Rep. Cassidy Offers Bill That Expands Definition of Antique Firearms


Rep. Bill Cassidy, R-Baton Rouge says he’ll introduce legislation to extend the definition of “antique firearms,” which can be sold without going through a federally licensed firearms dealer.

The action was praised by the National Rifle Association (NRA), the Louisiana Shooters Association and other gun rights groups.

Under Cassidy’s bill, the definition of an antique firearm is changed from one manufactured before 1898 to one manufactured before 1913.

“Changing the definition of an ‘Antique Firearm’ strengthens the Second Amendment and protects our right as citizens to bear arms,” Cassidy said Friday.

“By fixing a law that should have been updated years ago, Americans can collect and share these items that are an important part of our nation’s history. ” has reached out to two gun control advocacy groups to get their take on this legislation and will report their comments when they are offered.

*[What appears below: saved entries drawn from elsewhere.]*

theorem pvInner_getD (n i : Int) (hi2 : 2 ≤ i) (hin : i ≤ n) :
    ∀ (J : Int), i + 1 ≤ J → J ≤ n + 1 →
    ∀ (d : PySem.Dict Int (List Int)),
      (∀ a b, b ∈ d.getD a [] ↔ (pvEdge n a b ∧ min a b < i)) →
      ∀ a b, b ∈ ((PySem.List.pyRange (i+1) J 1).foldl (fun d' j => pvStep d' i j) d).getD a []
        ↔ (pvEdge n a b ∧ (min a b < i ∨ (min a b = i ∧ max a b < J))) := by
  intro J
  induction hJ : (J - (i+1)).toNat generalizing J with
  | zero =>
    intro h1 _ d hd a b
    rw [PySem.List.pyRange_one_eq_nil (by omega), List.foldl_nil, hd]
    constructor
    · rintro ⟨he, hm⟩; exact ⟨he, Or.inl hm⟩
    · rintro ⟨he, hm | ⟨hm1, hm2⟩⟩
      · exact ⟨he, hm⟩
      · exfalso
        obtain ⟨e1, e2, e3, e4, e5⟩ := he
        rcases e5 with ⟨hlt, _⟩ | ⟨hlt, _⟩ <;> simp [min_def, max_def] at hm1 hm2 <;> omega
  | succ m ih =>
    intro h1 h2 d hd a b
    have hJ1 : i + 1 ≤ J - 1 := by omega
    have hsplit : PySem.List.pyRange (i+1) J 1 = PySem.List.pyRange (i+1) (J-1) 1 ++ [J-1] := by
      have := PySem.List.pyRange_one_succ_right (a := i+1) (b := J-1) hJ1
      simpa using this
    rw [hsplit, List.foldl_append]
    simp only [List.foldl_cons, List.foldl_nil]
    rw [pvStep_getD _ _ _ (by omega), ih (J-1) (by omega) hJ1 (by omega) d hd]
    set j := J - 1 with hj
    constructor
    · rintro (⟨he, hm⟩ | ⟨hdv, ⟨ha, hb⟩ | ⟨ha, hb⟩⟩)
      · exact ⟨he, by rcases hm with h | ⟨hm1, hm2⟩; exact Or.inl h; exact Or.inr ⟨hm1, by omega⟩⟩
      · subst ha; subst hb
        refine ⟨⟨hi2, by omega, hin, by omega, Or.inl ⟨by omega, hdv⟩⟩, Or.inr ?_⟩
        constructor
        · simp [min_def]; omega
        · simp [max_def]; omega
      · subst ha; subst hb
        refine ⟨⟨by omega, hi2, by omega, hin, Or.inr ⟨by omega, hdv⟩⟩, Or.inr ?_⟩
        constructor
        · simp [min_def]; omega
        · simp [max_def]; omega
    · rintro ⟨he, hm | ⟨hm1, hm2⟩⟩
      · exact Or.inl ⟨he, Or.inl hm⟩
      · by_cases hmax : max a b < j
        · exact Or.inl ⟨he, Or.inr ⟨hm1, hmax⟩⟩
        · have hmaxj : max a b = j := by omega
          obtain ⟨e1, e2, e3, e4, e5⟩ := he
          rcases e5 with ⟨hlt, hdv⟩ | ⟨hlt, hdv⟩
          · have : a = i ∧ b = j := by
              constructor <;> [skip; skip] <;> simp [min_def] at hm1 <;> simp [max_def] at hmaxj <;> omega
            exact Or.inr ⟨this.1 ▸ this.2 ▸ hdv, Or.inl this⟩
          · have : a = j ∧ b = i := by
              constructor <;> [skip; skip] <;> simp [min_def] at hm1 <;> simp [max_def] at hmaxj <;> omega
            exact Or.inr ⟨this.1 ▸ this.2 ▸ hdv, Or.inr this⟩

theorem pvCurves_mem (n : Int) (i j : Int) :
    j ∈ (pvCurves n).getD i [] ↔ pvEdge n i j := by
  rw [pvCurves_eq]
  have main : ∀ (I : Int), 2 ≤ I → I ≤ n + 1 →
      ∀ a b, b ∈ ((PySem.List.pyRange 2 I 1).foldl (fun d i =>
        (PySem.List.pyRange (i+1) (n+1) 1).foldl (fun d' j => pvStep d' i j) d)
          (pvCurves0 n)).getD a []
        ↔ (pvEdge n a b ∧ min a b < I) := by
    intro I
    induction hI : (I - 2).toNat generalizing I with
    | zero =>
      intro h1 _ a b
      rw [PySem.List.pyRange_one_eq_nil (by omega), List.foldl_nil, pvCurves0_getD]
      constructor
      · intro h; exact absurd h (List.not_mem_nil)
      · rintro ⟨⟨e1, e2, _⟩, hm⟩
        exfalso; simp [min_def] at hm; omega
    | succ m ih =>
      intro h1 h2 a b
      have hI1 : (2:Int) ≤ I - 1 := by omega
      have hsplit : PySem.List.pyRange 2 I 1 = PySem.List.pyRange 2 (I-1) 1 ++ [I-1] := by
        have := PySem.List.pyRange_one_succ_right (a := 2) (b := I-1) hI1
        simpa using this
      rw [hsplit, List.foldl_append]
      simp only [List.foldl_cons, List.foldl_nil]
      rw [pvInner_getD n (I-1) hI1 (by omega) (n+1) (by omega) (by omega) _
        (fun a b => ih (I-1) (by omega) hI1 (by omega) a b)]
      constructor
      · rintro ⟨he, hm | ⟨hm1, hm2⟩⟩
        · exact ⟨he, by omega⟩
        · exact ⟨he, by omega⟩
      · rintro ⟨he, hm⟩
        refine ⟨he, ?_⟩
        by_cases h : min a b < I - 1
        · exact Or.inl h
        · refine Or.inr ⟨by omega, ?_⟩
          obtain ⟨e1, e2, e3, e4, _⟩ := he
          simp [max_def]; omega
  by_cases hn : 2 ≤ n + 1
  · rw [main (n+1) hn (le_refl _)]
    constructor
    · rintro ⟨he, _⟩; exact he
    · intro he
      refine ⟨he, ?_⟩
      obtain ⟨e1, e2, e3, e4, _⟩ := he
      simp [min_def]; omega
  · rw [PySem.List.pyRange_one_eq_nil (by omega), List.foldl_nil, pvCurves0_getD]
    constructor
    · intro h; exact absurd h (List.not_mem_nil)
    · rintro ⟨e1, e2, e3, _⟩; omega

The NRA, in a statement praised the legislation for addressing “an outdated definition in the law that needs improvement.”

So did Dan Zelenka, president of the Louisiana Shooters Association.

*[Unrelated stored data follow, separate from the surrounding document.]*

-- ===== CLAIM (what is proved, stated in full; the proofs are below) =====
def Claim_equal_canIWin : Prop := ∀ (maxChoosableInteger : Int) (desiredTotal : Int), Dom_canIWin maxChoosableInteger desiredTotal → Pre_canIWin maxChoosableInteger desiredTotal → Spec_canIWin maxChoosableInteger desiredTotal (canIWin maxChoosableInteger desiredTotal)
def Claim_raises_canIWin : Prop := (∀ (maxChoosableInteger : Int) (desiredTotal : Int), Dom_canIWin maxChoosableInteger desiredTotal → Raises_canIWin maxChoosableInteger desiredTotal → ¬ Pre_canIWin maxChoosableInteger desiredTotal) ∧ (Dom_canIWin (pvRaiseWitness_canIWin.1) (pvRaiseWitness_canIWin.2) ∧ Raises_canIWin (pvRaiseWitness_canIWin.1) (pvRaiseWitness_canIWin.2) ∧ canIWin_alt (pvRaiseWitness_canIWin.1) (pvRaiseWitness_canIWin.2) = pvRaiseWitnessOut_canIWin)

-- ===== LEMMAS AND PROOFS =====

-- the ascending list of still-available integers encoded by the mask u
def freeList (m : Int) (u : Nat) : List Int :=
  (PySem.List.pyRange 1 (m + 1) 1).filter (fun i => u &&& pvBit i == 0)

-- the game value, as pure structural recursion on the number of free integers
def pureW : Nat → Int → Nat → Int → Bool
  | 0, _, _, _ => false
  | f+1, m, u, rem =>
    (freeList m u).any (fun i => rem ≤ i || ! pureW f m (u ||| pvBit i) (rem - i))

def V (m : Int) (u : Nat) (rem : Int) : Bool := pureW (freeList m u).length m u rem

-- the `remaining` value determined by the mask u (dt minus the sum of used integers)
def keyRem (m dt : Int) (u : Nat) : Int :=
  dt - (PySem.List.pyRange 1 (m + 1) 1).sum + (freeList m u).sum

-- memo invariant: every stored value is the game value of its mask
def MemoInv (m dt : Int) (memo : PySem.Dict Nat Bool) : Prop :=
  ∀ u b, memo.get? u = some b → b = V m u (keyRem m dt u)

theorem and_pow_eq_zero (x : Nat) (k : Nat) : (x &&& 2^k = 0) ↔ x.testBit k = false := by
  rw [Nat.and_two_pow]
  rcases h : x.testBit k <;> simp

theorem bitfree_or (u : Nat) (i j : Int) (hi : 1 ≤ i) (hj : 1 ≤ j) :
    ((u ||| pvBit j) &&& pvBit i = 0) ↔ (u &&& pvBit i = 0 ∧ i ≠ j) := by
  unfold pvBit
  rw [Nat.one_shiftLeft, Nat.one_shiftLeft, and_pow_eq_zero, and_pow_eq_zero,
    Nat.testBit_or, Nat.testBit_two_pow]
  rcases h : u.testBit ((i-1).toNat) <;> simp [h] <;> omega

theorem mem_freeList (m : Int) (u : Nat) (x : Int) :
    x ∈ freeList m u ↔ (1 ≤ x ∧ x < m + 1) ∧ u &&& pvBit x = 0 := by
  unfold freeList
  simp [List.mem_filter, PySem.List.mem_pyRange_one]

theorem nodup_freeList (m : Int) (u : Nat) : (freeList m u).Nodup :=
  (PySem.List.nodup_pyRange_one 1 (m+1)).filter _

theorem pairwise_freeList (m : Int) (u : Nat) : (freeList m u).Pairwise (· < ·) :=
  List.Pairwise.filter _ (PySem.List.pairwise_lt_pyRange_one 1 (m+1))

theorem freeList_or (m : Int) (u : Nat) (x : Int) (hx : x ∈ freeList m u) :
    freeList m (u ||| pvBit x) = (freeList m u).erase x := by
  rw [List.Nodup.erase_eq_filter (nodup_freeList m u) x]
  unfold freeList
  rw [List.filter_filter]
  apply List.filter_congr
  intro i hi
  have hi1 : 1 ≤ i := (PySem.List.mem_pyRange_one.mp hi).1
  have hx1 : 1 ≤ x := ((mem_freeList m u x).mp hx).1.1
  rcases h : (u ||| pvBit x) &&& pvBit i == 0
  · have := (bitfree_or u i x hi1 hx1).not.mp (by simpa using h)
    rcases h2 : (u &&& pvBit i == 0) <;> simp_all [not_and_or]
  · have := (bitfree_or u i x hi1 hx1).mp (by simpa using h)
    simp [this.1, this.2]

theorem length_freeList_or (m : Int) (u : Nat) (x : Int) (hx : x ∈ freeList m u) :
    (freeList m (u ||| pvBit x)).length + 1 = (freeList m u).length := by
  rw [freeList_or m u x hx]; exact List.length_erase_add_one hx

theorem keyRem_or (m dt : Int) (u : Nat) (x : Int) (hx : x ∈ freeList m u) :
    keyRem m dt (u ||| pvBit x) = keyRem m dt u - x := by
  unfold keyRem
  rw [freeList_or m u x hx]
  have hperm := (List.perm_cons_erase hx).sum_eq
  rw [List.sum_cons] at hperm
  omega

-- helper list-order lemmas
theorem mem_le_getLast {l : List Int} (h : l.Pairwise (· < ·)) {x : Int} (hx : x ∈ l)
    (hne : l ≠ []) : x ≤ l.getLast hne := by
  induction l with
  | nil => cases hx
  | cons a t ih =>
    rcases eq_or_ne t [] with rfl | hte
    · simp at hx; simp [hx]
    · rw [List.getLast_cons hte]
      rcases List.mem_cons.mp hx with rfl | hxt
      · have halt : ∀ y ∈ t, x < y := (List.pairwise_cons.mp h).1
        exact le_of_lt (halt _ (List.getLast_mem hte))
      · exact ih (List.pairwise_cons.mp h).2 hxt hte

theorem any_congr_mem {l : List Int} {f g : Int → Bool} (h : ∀ x ∈ l, f x = g x) :
    l.any f = l.any g := by
  induction l with
  | nil => rfl
  | cons a t ih => simp_all [List.any_cons]

-- A's slice expression is eraseIdx
theorem slice_erase (nums : List Int) (i : Nat) :
    PySem.List.slice nums (some 0) (some (i : Int)) ++
      PySem.List.slice nums (some ((i : Int) + 1)) none = nums.eraseIdx i := by
  have h1 : PySem.List.slice nums (some (0:Int)) (some (i:Int)) = nums.take i := by
    simpa using PySem.List.slice_natCast nums 0 i
  have h2 : PySem.List.slice nums (some ((i:Int)+1)) none = nums.drop (i+1) := by
    have : ((i:Int)+1) = ((i+1 : Nat) : Int) := by push_cast; ring
    rw [this, PySem.List.slice_from_natCast]
  rw [h1, h2, List.eraseIdx_eq_take_drop_succ]

-- L1: A's helper computes the pure game value
theorem helperA_eq_pureW (m : Int) : ∀ (k : Nat) (u : Nat) (rem : Int),
    k = (freeList m u).length → helperA k (freeList m u) rem = pureW k m u rem := by
  intro k
  induction k using Nat.strong_induction_on with
  | _ k ih =>
    intro u rem hk
    match k, hk with
    | 0, hk => simp [helperA, pureW]
    | (k'+1), hk =>
      have hne : freeList m u ≠ [] := by
        intro h; rw [h] at hk; simp at hk
      have hlast : PySem.List.pyGet? (freeList m u) (-1)
          = some ((freeList m u).getLast hne) := by
        rw [PySem.List.pyGet?_neg_one, List.getLast?_eq_some_getLast]
      simp only [helperA, hlast]
      by_cases hge : (freeList m u).getLast hne ≥ rem
      · rw [if_pos hge]
        have : pureW (k'+1) m u rem = true := by
          rw [pureW, List.any_eq_true]
          exact ⟨(freeList m u).getLast hne, List.getLast_mem hne, by simp [hge]⟩
        rw [this]
      · rw [if_neg hge]
        have hlt : ∀ x ∈ freeList m u, ¬ (rem ≤ x) := by
          intro x hx hcon
          exact hge (le_trans hcon (mem_le_getLast (pairwise_freeList m u) hx hne))
        have hpw : pureW (k'+1) m u rem
            = (freeList m u).any (fun x => ! pureW k' m (u ||| pvBit x) (rem - x)) := by
          rw [pureW]
          apply any_congr_mem
          intro x hx
          simp [hlt x hx]
        rw [hpw]
        have key : ∀ (i : Nat) (hi : i < (freeList m u).length),
            (! helperA k'
                (PySem.List.slice (freeList m u) (some 0) (some (i : Int)) ++
                  PySem.List.slice (freeList m u) (some ((i : Int) + 1)) none)
                (rem - (freeList m u).getD i 0))
              = ! pureW k' m (u ||| pvBit ((freeList m u)[i])) (rem - (freeList m u)[i]) := by
          intro i hi
          have hmem : (freeList m u)[i] ∈ freeList m u := List.getElem_mem hi
          have hlist : PySem.List.slice (freeList m u) (some 0) (some (i : Int)) ++
                PySem.List.slice (freeList m u) (some ((i : Int) + 1)) none
              = freeList m (u ||| pvBit ((freeList m u)[i])) := by
            rw [slice_erase, (List.Nodup.erase_getElem (nodup_freeList m u) i hi).symm,
              freeList_or m u _ hmem]
          rw [hlist, List.getD_eq_getElem _ 0 hi,
            ih k' (by omega) _ _ (by rw [← length_freeList_or m u _ hmem] at hk; omega)]
        rw [Bool.eq_iff_iff, List.any_eq_true, List.any_eq_true]
        constructor
        · rintro ⟨i, hi, hFi⟩
          have hi' : i < (freeList m u).length := List.mem_range.mp hi
          rw [key i hi'] at hFi
          exact ⟨(freeList m u)[i], List.getElem_mem hi', hFi⟩
        · rintro ⟨x, hx, hGx⟩
          have hi : (freeList m u).idxOf x < (freeList m u).length :=
            List.idxOf_lt_length_of_mem hx
          refine ⟨(freeList m u).idxOf x, List.mem_range.mpr hi, ?_⟩
          rw [key _ hi, List.getElem_idxOf hi]
          exact hGx

-- L2: B's memoized recursion computes the pure game value and preserves the invariant
theorem loopB_spec (m dt : Int) (u : Nat)
    (next : Nat → Int → PySem.Dict Nat Bool → Bool × PySem.Dict Nat Bool)
    (hnext : ∀ x ∈ freeList m u, ∀ memo, MemoInv m dt memo →
      (next (u ||| pvBit x) (keyRem m dt u - x) memo).1
          = V m (u ||| pvBit x) (keyRem m dt u - x) ∧
        MemoInv m dt (next (u ||| pvBit x) (keyRem m dt u - x) memo).2) :
    ∀ (is : List Int), (∀ i ∈ is, i ∈ PySem.List.pyRange 1 (m + 1) 1) →
      ∀ memo, MemoInv m dt memo →
      (loopB next is u (keyRem m dt u) memo).1
        = (is.filter (fun i => u &&& pvBit i == 0)).any
            (fun i => keyRem m dt u ≤ i || ! V m (u ||| pvBit i) (keyRem m dt u - i)) ∧
      MemoInv m dt (loopB next is u (keyRem m dt u) memo).2 := by
  intro is
  induction is with
  | nil => intro _ memo hm; simpa [loopB] using hm
  | cons i rest ihr =>
    intro hsub memo hm
    have hir : i ∈ PySem.List.pyRange 1 (m + 1) 1 := hsub i (List.mem_cons_self ..)
    have hrest : ∀ j ∈ rest, j ∈ PySem.List.pyRange 1 (m + 1) 1 :=
      fun j hj => hsub j (List.mem_cons_of_mem _ hj)
    by_cases hfree : u &&& pvBit i = 0
    case neg =>
      have : (loopB next (i :: rest) u (keyRem m dt u) memo)
          = loopB next rest u (keyRem m dt u) memo := by
        rw [loopB]; rw [if_pos hfree]
      rw [this]
      have hfilter : (i :: rest).filter (fun j => u &&& pvBit j == 0)
          = rest.filter (fun j => u &&& pvBit j == 0) := by
        rw [List.filter_cons_of_neg (by simpa using hfree)]
      rw [hfilter]
      exact ihr hrest memo hm
    case pos =>
      have hmemF : i ∈ freeList m u := by
        rw [mem_freeList]
        exact ⟨PySem.List.mem_pyRange_one.mp hir, hfree⟩
      have hfilter : (i :: rest).filter (fun j => u &&& pvBit j == 0)
          = i :: rest.filter (fun j => u &&& pvBit j == 0) := by
        rw [List.filter_cons_of_pos (by simpa using hfree)]
      rw [hfilter, List.any_cons]
      by_cases hge : i ≥ keyRem m dt u
      · have : (loopB next (i :: rest) u (keyRem m dt u) memo) = (true, memo) := by
          rw [loopB, if_neg (by simpa using hfree), if_pos hge]
        rw [this]
        refine ⟨by simp [hge], hm⟩
      · have hnx := hnext i hmemF memo hm
        set r := next (u ||| pvBit i) (keyRem m dt u - i) memo with hr
        have hstep : (loopB next (i :: rest) u (keyRem m dt u) memo)
            = if r.1 = false then (true, r.2)
              else loopB next rest u (keyRem m dt u) r.2 := by
          rw [loopB, if_neg (by simpa using hfree), if_neg hge]
        rcases hb : r.1
        · rw [hstep, hb]
          simp only [if_pos rfl]
          refine ⟨?_, hnx.2⟩
          have : V m (u ||| pvBit i) (keyRem m dt u - i) = false := by rw [← hnx.1, hb]
          simp [this, hge]
        · rw [hstep, hb]
          rw [if_neg (by simp : ¬ ((true : Bool) = false))]
          have hrec := ihr hrest r.2 hnx.2
          refine ⟨?_, hrec.2⟩
          rw [hrec.1]
          have : V m (u ||| pvBit i) (keyRem m dt u - i) = true := by rw [← hnx.1, hb]
          simp [this, hge]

“There is a need to update legislation that was originally passed in 1968 that set a fixed date of 1898, when William McKinley was President of the United States, as the defining point for antique firearms,” he said. “There is a host of very desirable and collectable firearms that were manufactured after this date.”

The Bureau of Alcohol, Tobacco, Firearms and Explosives interprets the original 1968 law, allowing sales of antique weapons made before 1898, as covering weapons that have not been “designed or redesigned for using rimfire or conventional centerfire fixed ammunition or, if it can use ammunition, it must be “no longer manufactured in the United States” and “not readily available in the ordinary channels of commercial trade.”

Cassidy is running for the U.S. Senate.